Well-intentioned family members accustomed to living in the secluded suburbs have always cautioned me against wearing clothes or accessories that flaunt my figure or bank account. Some people think that staying safe is as easy as not carrying a purse with a designer logo. But in addition to the numerous ideological qualms I have about this notion, such as the incredibly offensive implication that someone who dresses provocatively “has it coming,” it’s just too reductive.

Safety isn’t as simple as not wearing clothes with prominent designer labels or not carrying expensive-looking bags. I was wearing a non-descript, baggy, department-store trench coat and carrying a plain, black canvas tote bag with faux-leather handles. On the one hand, it probably is wise to be wary of parading designer goods indiscriminately. On the other hand, if you happen to find yourself in the wrong place at the wrong time, it might not matter whether you’re carrying Prada or a paper bag.
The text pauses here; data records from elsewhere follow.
-- body of the second (slot-collecting) double loop
def aStep2 (g : List (List String)) (rows cols : Nat) (ng : List (List (Option Int)))
    (st : List (Int × Int × Int × Int) × List (Int × Int × Int × Int)) (r c : Nat) :
    List (Int × Int × Int × Int) × List (Int × Int × Int × Int) :=
  match (ng.getD r []).getD c none with
  | none => st
  | some num =>
    let st1 := if pvCondA g cols r c
      then (st.1 ++ [(num, (r : Int), (c : Int), pvWhileA g cols r c 0)], st.2) else st
    if pvCondD g rows r c
      then (st1.1, st1.2 ++ [(num, (r : Int), (c : Int), pvWhileD g rows c r 0)]) else st1

def compute_numbering (grid : List (List String)) :
    List (List (Option Int)) × (List (Int × Int × Int × Int)) × (List (Int × Int × Int × Int)) :=
  if grid = [] ∨ grid.headD [] = [] then ([], [], []) else
  let rows := grid.length
  let cols := (grid.headD []).length
  let p1 := (List.range rows).foldl
      (fun st r => (List.range cols).foldl (fun st c => aStep1 grid rows cols st r c) st)
      (List.replicate rows (List.replicate cols (none : Option Int)), 1)
  let ng := p1.1
  let p2 := (List.range rows).foldl
      (fun st r => (List.range cols).foldl (fun st c => aStep2 grid rows cols ng st r c) st)
      ([], [])
  (ng, p2.1, p2.2)

-- ===== PORT B =====
-- inner while of _runs: j = scanEnd; while j < n and cells[j] != ".": j += 1
def bScanEnd (cells : List String) (n j : Nat) : Nat :=
  if h : j < n ∧ cells.getD j "" ≠ "." then bScanEnd cells n (j + 1) else j
termination_by n - j
decreasing_by omega

theorem lt_bScanEnd (cells : List String) (n j : Nat) (h : j < n ∧ cells.getD j "" ≠ ".") :
    j < bScanEnd cells n j := by
  rw [bScanEnd, dif_pos h]
  have : ∀ k, j + 1 ≤ k → j + 1 ≤ bScanEnd cells n k := by
    intro k hk
    fun_induction bScanEnd cells n k with
    | case1 k h' ih => exact ih (by omega)
    | case2 k h' => exact hk
  exact this (j + 1) (Nat.le_refl _)

-- outer while of _runs, with the result list as accumulator
def bRunsAux (cells : List String) (n i : Nat) (acc : List (Nat × Nat)) : List (Nat × Nat) :=
  if h : i < n then
    if hdot : cells.getD i "" = "." then bRunsAux cells n (i + 1) acc
    else bRunsAux cells n (bScanEnd cells n i)
      (acc ++ if 2 ≤ bScanEnd cells n i - i then [(i, bScanEnd cells n i - i)] else [])
  else acc
termination_by n - i
decreasing_by
  · omega
  · have := lt_bScanEnd cells n i ⟨h, hdot⟩; omega

-- _runs(cells): maximal non-'.' runs of length >= 2 as (start, length)
def bRuns (cells : List String) : List (Nat × Nat) := bRunsAux cells cells.length 0 []

-- [grid[r][c] for c in range(cols)]
def bRow (g : List (List String)) (cols r : Nat) : List String :=
  (List.range cols).map (fun c => pvCell g r c)

-- [grid[r][c] for r in range(rows)]
def bCol (g : List (List String)) (rows c : Nat) : List String :=
  (List.range rows).map (fun r => pvCell g r c)

-- across = {}; for r: for (c, length) in _runs(row r): across[(r, c)] = length
def bAcross (g : List (List String)) (rows cols : Nat) : PySem.Dict (Nat × Nat) Int :=
  (List.range rows).foldl
    (fun d r => (bRuns (bRow g cols r)).foldl (fun d p => d.insert (r, p.1) ((p.2 : Int))) d)
    PySem.Dict.empty

-- down = {}; for c: for (r, length) in _runs(col c): down[(r, c)] = length
def bDown (g : List (List String)) (rows cols : Nat) : PySem.Dict (Nat × Nat) Int :=
  (List.range cols).foldl
    (fun d c => (bRuns (bCol g rows c)).foldl (fun d p => d.insert (p.1, c) ((p.2 : Int))) d)
    PySem.Dict.empty

-- number = {}; for r: for c: if (r,c) in across or (r,c) in down: number[(r,c)] = len(number)+1
def bNumber (A D : PySem.Dict (Nat × Nat) Int) (rows cols : Nat) : PySem.Dict (Nat × Nat) Int :=
  (List.range rows).foldl
    (fun d r => (List.range cols).foldl
      (fun d c => if A.contains (r, c) || D.contains (r, c)
        then d.insert (r, c) ((d.size : Int) + 1) else d) d)
    PySem.Dict.empty

def compute_numbering_alt (grid : List (List String)) :
    List (List (Option Int)) × (List (Int × Int × Int × Int)) × (List (Int × Int × Int × Int)) :=
  if grid = [] ∨ grid.headD [] = [] then ([], [], []) else
  let rows := grid.length
  let cols := (grid.headD []).length
  let A := bAcross grid rows cols
  let D := bDown grid rows cols
  let N := bNumber A D rows cols
  ((List.range rows).map (fun r => (List.range cols).map (fun c => N.get? (r, c))),
   N.items.filterMap (fun p => match A.get? p.1 with
     | some L => some (p.2, (p.1.1 : Int), (p.1.2 : Int), L)
     | none => none),
   N.items.filterMap (fun p => match D.get? p.1 with
     | some L => some (p.2, (p.1.1 : Int), (p.1.2 : Int), L)
     | none => none))

-- ===== PRECONDITION & SPEC =====
-- Pre_ excludes exactly the ragged grids having some row shorter than the first row,
-- on which the Python A raises IndexError (it indexes grid[r][c] for every c < len(grid[0])).
def Pre_compute_numbering (grid : List (List String)) : Prop :=
  ∀ row ∈ grid, (grid.headD []).length ≤ row.length

instance (grid : List (List String)) : Decidable (Pre_compute_numbering grid) := by
  unfold Pre_compute_numbering; infer_instance

def pvWitness_compute_numbering : List (List String) := [["A", "B"], [".", "B"]]

def Spec_compute_numbering (grid : List (List String)) (out : List (List (Option Int)) × (List (Int × Int × Int × Int)) × (List (Int × Int × Int × Int))) : Prop := out = compute_numbering_alt grid
instance (grid : List (List String)) (out : List (List (Option Int)) × (List (Int × Int × Int × Int)) × (List (Int × Int × Int × Int))) : Decidable (Spec_compute_numbering grid out) := by unfold Spec_compute_numbering; infer_instance

-- ===== CLAIM (what is proved, stated in full; the proofs are below) =====
def Claim_equal_compute_numbering : Prop := ∀ (grid : List (List String)), Dom_compute_numbering grid → Pre_compute_numbering grid → Spec_compute_numbering grid (compute_numbering grid)

-- ===== LEMMAS AND PROOFS =====

-- length of the run of cells satisfying p starting at c, bounded by n
def natRun (p : Nat → Bool) (n c : Nat) : Nat :=
  if h : c < n ∧ p c then natRun p n (c + 1) + 1 else 0
termination_by n - c
decreasing_by omega

def runR (g : List (List String)) (cols r c : Nat) : Int :=
  (natRun (fun j => pvCell g r j != ".") cols c : Int)

def runD (g : List (List String)) (rows c r : Nat) : Int :=
  (natRun (fun i => pvCell g i c != ".") rows r : Int)

-- start markers (A only evaluates its conditions on non-'.' cells)
def startA (g : List (List String)) (cols r c : Nat) : Bool :=
  (pvCell g r c != ".") && pvCondA g cols r c
def startD (g : List (List String)) (rows r c : Nat) : Bool :=
  (pvCell g r c != ".") && pvCondD g rows r c
def stB (g : List (List String)) (rows cols r c : Nat) : Bool :=
  startA g cols r c || startD g rows r c

-- number bookkeeping
def cntRow (g : List (List String)) (rows cols r k : Nat) : Nat :=
  ((List.range k).filter (stB g rows cols r)).length
def cntUpTo (g : List (List String)) (rows cols m : Nat) : Nat :=
  ((List.range m).map (fun r => cntRow g rows cols r cols)).sum
def numAt (g : List (List String)) (rows cols r c : Nat) : Int :=
  ((1 + cntUpTo g rows cols r + cntRow g rows cols r c : Nat) : Int)

-- shared closed forms
def cfRow (g : List (List String)) (rows cols r : Nat) : List (Option Int) :=
  (List.range cols).map (fun c => if stB g rows cols r c then some (numAt g rows cols r c) else none)
def cfARowP (g : List (List String)) (rows cols r k : Nat) : List (Int × Int × Int × Int) :=
  (List.range k).filterMap (fun c => if startA g cols r c
    then some (numAt g rows cols r c, (r : Int), (c : Int), runR g cols r c) else none)
def cfDRowP (g : List (List String)) (rows cols r k : Nat) : List (Int × Int × Int × Int) :=
  (List.range k).filterMap (fun c => if startD g rows r c
    then some (numAt g rows cols r c, (r : Int), (c : Int), runD g rows c r) else none)
def cfAP (g : List (List String)) (rows cols m : Nat) : List (Int × Int × Int × Int) :=
  (List.range m).flatMap (fun r => cfARowP g rows cols r cols)
def cfDP (g : List (List String)) (rows cols m : Nat) : List (Int × Int × Int × Int) :=
  (List.range m).flatMap (fun r => cfDRowP g rows cols r cols)
def gPart (g : List (List String)) (rows cols m : Nat) : List (List (Option Int)) :=
  (List.range rows).map (fun r => if r < m then cfRow g rows cols r else List.replicate cols none)

theorem pvWhileA_eq (g : List (List String)) (cols r cc : Nat) (len : Int) :
    pvWhileA g cols r cc len = len + runR g cols r cc := by
  unfold runR
  fun_induction pvWhileA g cols r cc len with
  | case1 cc len h ih =>
      have h' : cc < cols ∧ ((fun j => pvCell g r j != ".") cc) = true := by
        simpa [bne_iff_ne] using h
      rw [ih]; conv_rhs => rw [natRun]
      rw [dif_pos h']; push_cast; ring
  | case2 cc len h =>
      rw [natRun, dif_neg (by simpa [bne_iff_ne] using h)]; ring

theorem pvWhileD_eq (g : List (List String)) (rows c rr : Nat) (len : Int) :
    pvWhileD g rows c rr len = len + runD g rows c rr := by
  unfold runD
  fun_induction pvWhileD g rows c rr len with
  | case1 rr len h ih =>
      have h' : rr < rows ∧ ((fun i => pvCell g i c != ".") rr) = true := by
        simpa [bne_iff_ne] using h
      rw [ih]; conv_rhs => rw [natRun]
      rw [dif_pos h']; push_cast; ring
  | case2 rr len h =>
      rw [natRun, dif_neg (by simpa [bne_iff_ne] using h)]; ring

theorem stB_cell (g : List (List String)) (rows cols r c : Nat) (h : stB g rows cols r c = true) :
    pvCell g r c ≠ "." := by
  intro hcell
  simp only [stB, startA, startD, Bool.or_eq_true, Bool.and_eq_true, bne_iff_ne, ne_eq] at h
  rcases h with ⟨h1, _⟩ | ⟨h1, _⟩ <;> exact h1 hcell

theorem cntRow_succ (g : List (List String)) (rows cols r k : Nat) :
    cntRow g rows cols r (k + 1) = cntRow g rows cols r k + (if stB g rows cols r k then 1 else 0) := by
  unfold cntRow
  rw [List.range_succ, List.filter_append]
  by_cases h : stB g rows cols r k = true <;> simp [h]

theorem cntUpTo_succ (g : List (List String)) (rows cols m : Nat) :
    cntUpTo g rows cols (m + 1) = cntUpTo g rows cols m + cntRow g rows cols m cols := by
  unfold cntUpTo
  rw [List.range_succ, List.map_append]; simp

-- list helpers
theorem set_map_range {α : Type} (f : Nat → α) (n k : Nat) (v : α) (hk : k < n) :
    ((List.range n).map f).set k v = (List.range n).map (fun c => if c = k then v else f c) := by
  apply List.ext_getElem
  · simp
  · intro i h1 h2
    simp only [List.getElem_set, List.getElem_map, List.getElem_range]
    simp only [List.length_set, List.length_map, List.length_range] at h1
    split_ifs with e1 e2 e3 <;> first | rfl | omega

theorem map_range_congr {α : Type} (f h : Nat → α) (n : Nat) (he : ∀ c, c < n → f c = h c) :
    (List.range n).map f = (List.range n).map h := by
  apply List.map_congr_left
  intro c hc
  exact he c (List.mem_range.mp hc)

theorem getD_map_range {α : Type} (f : Nat → α) (n i : Nat) (d : α) (hi : i < n) :
    ((List.range n).map f).getD i d = f i := by
  rw [List.getD_eq_getElem?_getD, List.getElem?_map, List.getElem?_range hi]
  rfl

-- ===== A-side reduction to the closed forms =====

-- pass 1, inner loop as an action on row r only
def rowStep1 (g : List (List String)) (rows cols r : Nat) (st : List (Option Int) × Int) (c : Nat) :
    List (Option Int) × Int :=
  if pvCell g r c == "." then st
  else if pvCondA g cols r c || pvCondD g rows r c then (st.1.set c (some st.2), st.2 + 1)
  else st

theorem inner_as_row (g : List (List String)) (rows cols : Nat) :
    ∀ (cs : List Nat) (G : List (List (Option Int))) (n : Int) (r : Nat), r < G.length →
    cs.foldl (fun st c => aStep1 g rows cols st r c) (G, n)
      = (G.set r (cs.foldl (rowStep1 g rows cols r) (G.getD r [], n)).1,
         (cs.foldl (rowStep1 g rows cols r) (G.getD r [], n)).2) := by
  intro cs
  induction cs with
  | nil =>
    intro G n r hr
    simp only [List.foldl_nil]
    rw [List.getD_eq_getElem?_getD, List.getElem?_eq_getElem hr]
    simp [List.set_getElem_self hr]
  | cons c cs ih =>
    intro G n r hr
    simp only [List.foldl_cons]
    by_cases h1 : pvCell g r c = "."
    · have e1 : aStep1 g rows cols (G, n) r c = (G, n) := by simp [aStep1, h1]
      have e2 : rowStep1 g rows cols r (G.getD r [], n) c = (G.getD r [], n) := by
        simp [rowStep1, h1]
      rw [e1, e2]; exact ih G n r hr
    · by_cases h2 : (pvCondA g cols r c || pvCondD g rows r c) = true
      · have e1 : aStep1 g rows cols (G, n) r c = (pvSet2 G r c (some n), n + 1) := by
          simp [aStep1, h1, h2]
        have e2 : rowStep1 g rows cols r (G.getD r [], n) c
            = ((G.getD r []).set c (some n), n + 1) := by
          simp [rowStep1, h1, h2]
        rw [e1, e2]
        have hr' : r < (pvSet2 G r c (some n)).length := by simpa [pvSet2] using hr
        rw [ih _ _ r hr']
        have hgd : (pvSet2 G r c (some n)).getD r [] = (G.getD r []).set c (some n) := by
          unfold pvSet2
          rw [List.getD_eq_getElem?_getD, List.getElem?_eq_getElem (by simpa using hr)]
          simp [List.getElem_set_self (by simpa using hr)]
        rw [hgd]
        unfold pvSet2
        rw [List.set_set]
      · have e1 : aStep1 g rows cols (G, n) r c = (G, n) := by simp [aStep1, h1, h2]
        have e2 : rowStep1 g rows cols r (G.getD r [], n) c = (G.getD r [], n) := by
          simp [rowStep1, h1, h2]
        rw [e1, e2]; exact ih G n r hr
It might be easier for me to think about what happened if I believe I can do something to possibly prevent it from happening again. I generally choose to wear more modestly-cut clothes and less ostentatious accessories, but this has previously been more of an aesthetic choice than a calculated safety precaution. Now I’m thinking of my entire wardrobe in terms of safety: Can I run in this? Does this have pockets where I can keep my house keys in case someone steals my purse?  I just want to figure out a way to feel safe again. Right now, I don’t feel comfortable in my own neighborhood, let alone in my own shoes.